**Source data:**
================
-- pv_equiv track=rewrite | github.com/darinmoore/aoc-2023 | day1/day1.py | parse_digits
-- ===== SOURCE A (Python) =====
-- WORD_TO_DIGIT = {
--     "one" : "1",
--     "two" : "2",
--     "three" : "3",
--     "four" : "4",
--     "five" : "5",
--     "six" : "6",
--     "seven" : "7",
--     "eight" : "8",
--     "nine" : "9"
-- }
--
-- def parse_digits(line):
--     digits = ""
--     for i in range(len(line)):
--         char = line[i]
--         if char.isdigit():
--             digits += char
--         else:
--             for word in WORD_TO_DIGIT.keys():
--                 if line[i:].startswith(word):
--                     digits += WORD_TO_DIGIT[word]
--
--     return digits
-- ===== SOURCE B (Python) =====
-- import re
--
-- WORD_TO_DIGIT = {
--     "one" : "1",
--     "two" : "2",
--     "three" : "3",
--     "four" : "4",
--     "five" : "5",
--     "six" : "6",
--     "seven" : "7",
--     "eight" : "8",
--     "nine" : "9"
-- }
--
-- # One precompiled zero-width lookahead so overlapping words ("twone") all count.
-- _SCAN = re.compile(r"(?=([0-9]|one|two|three|four|five|six|seven|eight|nine))")
--
-- def parse_digits(line):
--     return "".join(WORD_TO_DIGIT.get(g, g)
--                    for g in (m.group(1) for m in _SCAN.finditer(line)))
-- ===== Notes on version B (the rewrite author's own statement) =====
-- stated objective: idiomatic
-- what changed: Replaced the hand-written per-index loop that rescans the nine spelled words with startswith at every position by a single precompiled zero-width-lookahead regex, scanned once with re.finditer and joined via a dict lookup with the matched text as default.
import Mathlib
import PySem

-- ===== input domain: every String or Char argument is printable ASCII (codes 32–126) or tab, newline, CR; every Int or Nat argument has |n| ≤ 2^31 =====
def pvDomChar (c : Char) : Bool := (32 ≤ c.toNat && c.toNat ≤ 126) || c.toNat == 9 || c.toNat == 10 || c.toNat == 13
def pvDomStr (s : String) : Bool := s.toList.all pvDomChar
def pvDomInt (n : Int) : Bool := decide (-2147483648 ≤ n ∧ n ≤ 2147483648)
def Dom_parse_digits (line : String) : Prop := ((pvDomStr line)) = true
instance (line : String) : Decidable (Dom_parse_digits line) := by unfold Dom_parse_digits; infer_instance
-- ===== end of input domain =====

-- B replaces A's per-index scan over the nine spelled words with a single precompiled
-- zero-width-lookahead regex scanned once by re.finditer (idiomatic; same return value).

-- ===== PORT A =====
-- WORD_TO_DIGIT, the module-level dict
def pvWTD : PySem.Dict String String := PySem.Dict.ofList
  [("one","1"),("two","2"),("three","3"),("four","4"),("five","5"),
   ("six","6"),("seven","7"),("eight","8"),("nine","9")]

def parse_digits (line : String) : String :=
  (PySem.List.pyRange 0 (PySem.Str.len line) 1).foldl (fun digits i =>
    match PySem.Str.pyGet? line i with          -- char = line[i] (i always in range)
    | none => digits
    | some char =>
      if PySem.Chars.isdigit char then digits.push char
      else pvWTD.keys.foldl (fun d word =>
        if PySem.Str.startswith (PySem.Str.slice line (some i) none) word = true
        then d ++ pvWTD.getD word "" else d) digits) ""

-- ===== PORT B =====
-- the regex alternation (\d | one | … | nine), in pattern order
def pvAlts : List String := ["one","two","three","four","five","six","seven","eight","nine"]

-- group(1) of the lookahead at this position, if the lookahead matches
def pvGroup (c : Char) (rest : List Char) : Option String :=
  if PySem.Chars.isdigit c then some (String.ofList [c])
  else pvAlts.find? (fun w => PySem.Chars.startswith (c :: rest) w.toList)

-- re.finditer of the zero-width pattern: one attempt per position, left to right
def pvFinditer : List Char → List String
  | [] => []
  | c :: rest =>
    match pvGroup c rest with
    | some g => g :: pvFinditer rest
    | none => pvFinditer rest

def parse_digits_alt (line : String) : String :=
  PySem.Str.join "" ((pvFinditer line.toList).map (fun g => pvWTD.getD g g))

-- ===== PRECONDITION & SPEC =====
def Spec_parse_digits (line : String) (out : String) : Prop := out = parse_digits_alt line
instance (line : String) (out : String) : Decidable (Spec_parse_digits line out) := by unfold Spec_parse_digits; infer_instance

-- ===== CLAIM (what is proved, stated in full; the proofs are below) =====
def Claim_equal_parse_digits : Prop := ∀ (line : String), Dom_parse_digits line → Spec_parse_digits line (parse_digits line)

-- ===== LEMMAS AND PROOFS =====

-- pvWTD with its items spelled out
lemma wtd_items : pvWTD = PySem.Dict.mk
  [("one","1"),("two","2"),("three","3"),("four","4"),("five","5"),
   ("six","6"),("seven","7"),("eight","8"),("nine","9")] := by decide

-- A's loop body at one position, as a function of the suffix line[i:]
def aStep (digits : String) (s : List Char) : String :=
  match s with
  | [] => digits
  | char :: _ =>
    if PySem.Chars.isdigit char then digits.push char
    else pvWTD.keys.foldl (fun d word =>
      if PySem.Chars.startswith s word.toList = true then d ++ pvWTD.getD word "" else d) digits

-- a left fold whose body sees the whole remaining suffix
def dropGo {β : Type} (F : β → List Char → β) : List Char → β → β
  | [], acc => acc
  | c :: t, acc => dropGo F t (F acc (c :: t))

-- the characters B contributes, per position
def bChars (xs : List Char) : List Char :=
  ((pvFinditer xs).map (fun g => (pvWTD.getD g g).toList)).flatten


-- toList of the nine word literals
lemma tl1 : "one".toList = ['o','n','e'] := rfl
lemma tl2 : "two".toList = ['t','w','o'] := rfl
lemma tl3 : "three".toList = ['t','h','r','e','e'] := rfl
lemma tl4 : "four".toList = ['f','o','u','r'] := rfl
lemma tl5 : "five".toList = ['f','i','v','e'] := rfl
lemma tl6 : "six".toList = ['s','i','x'] := rfl
lemma tl7 : "seven".toList = ['s','e','v','e','n'] := rfl
lemma tl8 : "eight".toList = ['e','i','g','h','t'] := rfl
lemma tl9 : "nine".toList = ['n','i','n','e'] := rfl

-- a one-character string is never a key of WORD_TO_DIGIT
lemma getD_single (c : Char) : pvWTD.getD (String.ofList [c]) (String.ofList [c]) = String.ofList [c] := by
  have h : ∀ w : String, w.toList.length ≠ 1 → (w == String.ofList [c]) = false := by
    intro w hw; simp only [beq_eq_false_iff_ne]; intro he; apply hw; rw [he]; simp
  rw [wtd_items]
  simp [PySem.Dict.getD, PySem.Dict.get?,
    h "one" (by decide), h "two" (by decide), h "three" (by decide), h "four" (by decide),
    h "five" (by decide), h "six" (by decide), h "seven" (by decide), h "eight" (by decide),
    h "nine" (by decide)]

-- at one position, A appends exactly the characters B contributes there
lemma perPos (acc : String) (c : Char) (t : List Char) :
    (aStep acc (c :: t)).toList
      = acc.toList ++ (match pvGroup c t with
                       | some g => (pvWTD.getD g g).toList
                       | none => []) := by
  by_cases hd : PySem.Chars.isdigit c
  · simp [aStep, pvGroup, hd, getD_single]
  · by_cases h1 : PySem.Chars.startswith (c :: t) ['o','n','e'] = true
    · rw [PySem.Chars.startswith_iff] at h1; obtain ⟨r, hr⟩ := h1
      injection hr with hc ht; subst hc; subst ht
      simp [aStep, pvGroup, pvAlts, hd, wtd_items, PySem.Chars.startswith, List.isPrefixOf, tl1, tl2, tl3, tl4, tl5, tl6, tl7, tl8, tl9]  <;> decide
    · by_cases h2 : PySem.Chars.startswith (c :: t) ['t','w','o'] = true
      · rw [PySem.Chars.startswith_iff] at h2; obtain ⟨r, hr⟩ := h2
        injection hr with hc ht; subst hc; subst ht
        simp [aStep, pvGroup, pvAlts, hd, wtd_items, PySem.Chars.startswith, List.isPrefixOf, tl1, tl2, tl3, tl4, tl5, tl6, tl7, tl8, tl9]  <;> decide
      · by_cases h3 : PySem.Chars.startswith (c :: t) ['t','h','r','e','e'] = true
        · rw [PySem.Chars.startswith_iff] at h3; obtain ⟨r, hr⟩ := h3
          injection hr with hc ht; subst hc; subst ht
          simp [aStep, pvGroup, pvAlts, hd, wtd_items, PySem.Chars.startswith, List.isPrefixOf, tl1, tl2, tl3, tl4, tl5, tl6, tl7, tl8, tl9] <;> decide
        · by_cases h4 : PySem.Chars.startswith (c :: t) ['f','o','u','r'] = true
          · rw [PySem.Chars.startswith_iff] at h4; obtain ⟨r, hr⟩ := h4
            injection hr with hc ht; subst hc; subst ht
            simp [aStep, pvGroup, pvAlts, hd, wtd_items, PySem.Chars.startswith, List.isPrefixOf, tl1, tl2, tl3, tl4, tl5, tl6, tl7, tl8, tl9]  <;> decide
          · by_cases h5 : PySem.Chars.startswith (c :: t) ['f','i','v','e'] = true
            · rw [PySem.Chars.startswith_iff] at h5; obtain ⟨r, hr⟩ := h5
              injection hr with hc ht; subst hc; subst ht
              simp [aStep, pvGroup, pvAlts, hd, wtd_items, PySem.Chars.startswith, List.isPrefixOf, tl1, tl2, tl3, tl4, tl5, tl6, tl7, tl8, tl9]  <;> decide
            · by_cases h6 : PySem.Chars.startswith (c :: t) ['s','i','x'] = true
              · rw [PySem.Chars.startswith_iff] at h6; obtain ⟨r, hr⟩ := h6
                injection hr with hc ht; subst hc; subst ht
                simp [aStep, pvGroup, pvAlts, hd, wtd_items, PySem.Chars.startswith, List.isPrefixOf, tl1, tl2, tl3, tl4, tl5, tl6, tl7, tl8, tl9]  <;> decide
              · by_cases h7 : PySem.Chars.startswith (c :: t) ['s','e','v','e','n'] = true
                · rw [PySem.Chars.startswith_iff] at h7; obtain ⟨r, hr⟩ := h7
                  injection hr with hc ht; subst hc; subst ht
                  simp [aStep, pvGroup, pvAlts, hd, wtd_items, PySem.Chars.startswith, List.isPrefixOf, tl1, tl2, tl3, tl4, tl5, tl6, tl7, tl8, tl9]  <;> decide
                · by_cases h8 : PySem.Chars.startswith (c :: t) ['e','i','g','h','t'] = true
                  · rw [PySem.Chars.startswith_iff] at h8; obtain ⟨r, hr⟩ := h8
                    injection hr with hc ht; subst hc; subst ht
                    simp [aStep, pvGroup, pvAlts, hd, wtd_items, PySem.Chars.startswith, List.isPrefixOf, tl1, tl2, tl3, tl4, tl5, tl6, tl7, tl8, tl9]  <;> decide
                  · by_cases h9 : PySem.Chars.startswith (c :: t) ['n','i','n','e'] = true
                    · rw [PySem.Chars.startswith_iff] at h9; obtain ⟨r, hr⟩ := h9
                      injection hr with hc ht; subst hc; subst ht
                      simp [aStep, pvGroup, pvAlts, hd, wtd_items, PySem.Chars.startswith, List.isPrefixOf, tl1, tl2, tl3, tl4, tl5, tl6, tl7, tl8, tl9]  <;> decide
                    · simp [aStep, pvGroup, pvAlts, hd, wtd_items,
                            tl1, tl2, tl3, tl4, tl5, tl6, tl7, tl8, tl9,
                            h1, h2, h3, h4, h5, h6, h7, h8, h9]

-- A's loop, re-based on suffixes
lemma foldl_range_drop {β : Type} (F : β → List Char → β) (xs : List Char) (acc : β) :
    (List.range xs.length).foldl (fun a k => F a (xs.drop k)) acc = dropGo F xs acc := by
  induction xs generalizing acc with
  | nil => simp [dropGo]
  | cons c t ih =>
    rw [List.length_cons, List.range_succ_eq_map]
    simp only [List.foldl_cons, List.foldl_map, List.drop_zero, List.drop_succ_cons]
    exact ih (F acc (c :: t))

lemma A_as_dropGo (line : String) : parse_digits line = dropGo aStep line.toList "" := by
  unfold parse_digits
  rw [show PySem.Str.len line = (line.toList.length : Int) from by simp,
      PySem.List.pyRange_zero_nat, List.foldl_map]
  rw [← foldl_range_drop aStep line.toList ""]
  apply PySem.List.foldl_congr_mem
  intro acc k _
  simp only [aStep, PySem.Str.startswith_eq, PySem.Str.toList_slice,
    PySem.Chars.slice_eq_listSlice, PySem.List.slice_from_natCast,
    PySem.Str.pyGet?_natCast, ← List.head?_drop]
  cases h : (line.toList.drop k).head? with
  | none =>
    rw [List.head?_eq_none_iff] at h
    rw [h]
  | some ch =>
    obtain ⟨u, hu⟩ : ∃ u, line.toList.drop k = ch :: u := by
      cases hdrop : line.toList.drop k with
      | nil => rw [hdrop] at h; simp at h
      | cons a u => rw [hdrop] at h; simp at h; exact ⟨u, by rw [h]⟩
    rw [hu]

-- B, at the character level
lemma B_as_bChars (line : String) : (parse_digits_alt line).toList = bChars line.toList := by
  unfold parse_digits_alt bChars
  rw [PySem.Str.toList_join]
  have hj : ∀ l : List (List Char), PySem.Chars.join [] l = l.flatten := by
    intro l
    simp [PySem.Chars.join, List.intercalate]
    induction l with
    | nil => rfl
    | cons a t ih => cases t <;> simp_all [List.intersperse]
  rw [show ("" : String).toList = [] from rfl, hj, List.map_map]
  rfl

-- the two sides agree on every suffix
lemma main_lemma (xs : List Char) : ∀ acc : String,
    (dropGo aStep xs acc).toList = acc.toList ++ bChars xs := by
  induction xs with
  | nil => intro acc; simp [dropGo, bChars, pvFinditer]
  | cons c t ih =>
    intro acc
    have hf : pvFinditer (c :: t) = (match pvGroup c t with
        | some g => g :: pvFinditer t
        | none => pvFinditer t) := by rw [pvFinditer]
    rw [dropGo, ih (aStep acc (c :: t)), perPos]
    cases hg : pvGroup c t <;> simp [bChars, hf, hg]

-- ===== VERDICT (by name: the statement is the Claim_ definition above) =====
theorem parse_digits_spec : Claim_equal_parse_digits := by
  intro line _
  unfold Spec_parse_digits
  apply String.toList_inj.mp
  rw [A_as_dropGo, B_as_bChars, main_lemma]
  rfl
================
**Instructions for the task:** Using the records above, output exactly the lines from the first through the line that contains "-- ===== input", with both of those included.

**Output for this exercise:**
-- pv_equiv track=rewrite | github.com/darinmoore/aoc-2023 | day1/day1.py | parse_digits
-- ===== SOURCE A (Python) =====
-- WORD_TO_DIGIT = {
--     "one" : "1",
--     "two" : "2",
--     "three" : "3",
--     "four" : "4",
--     "five" : "5",
--     "six" : "6",
--     "seven" : "7",
--     "eight" : "8",
--     "nine" : "9"
-- }
--
-- def parse_digits(line):
--     digits = ""
--     for i in range(len(line)):
--         char = line[i]
--         if char.isdigit():
--             digits += char
--         else:
--             for word in WORD_TO_DIGIT.keys():
--                 if line[i:].startswith(word):
--                     digits += WORD_TO_DIGIT[word]
--
--     return digits
-- ===== SOURCE B (Python) =====
-- import re
--
-- WORD_TO_DIGIT = {
--     "one" : "1",
--     "two" : "2",
--     "three" : "3",
--     "four" : "4",
--     "five" : "5",
--     "six" : "6",
--     "seven" : "7",
--     "eight" : "8",
--     "nine" : "9"
-- }
--
-- # One precompiled zero-width lookahead so overlapping words ("twone") all count.
-- _SCAN = re.compile(r"(?=([0-9]|one|two|three|four|five|six|seven|eight|nine))")
--
-- def parse_digits(line):
--     return "".join(WORD_TO_DIGIT.get(g, g)
--                    for g in (m.group(1) for m in _SCAN.finditer(line)))
-- ===== Notes on version B (the rewrite author's own statement) =====
-- stated objective: idiomatic
-- what changed: Replaced the hand-written per-index loop that rescans the nine spelled words with startswith at every position by a single precompiled zero-width-lookahead regex, scanned once with re.finditer and joined via a dict lookup with the matched text as default.
import Mathlib
import PySem

-- ===== input domain: every String or Char argument is printable ASCII (codes 32–126) or tab, newline, CR; every Int or Nat argument has |n| ≤ 2^31 =====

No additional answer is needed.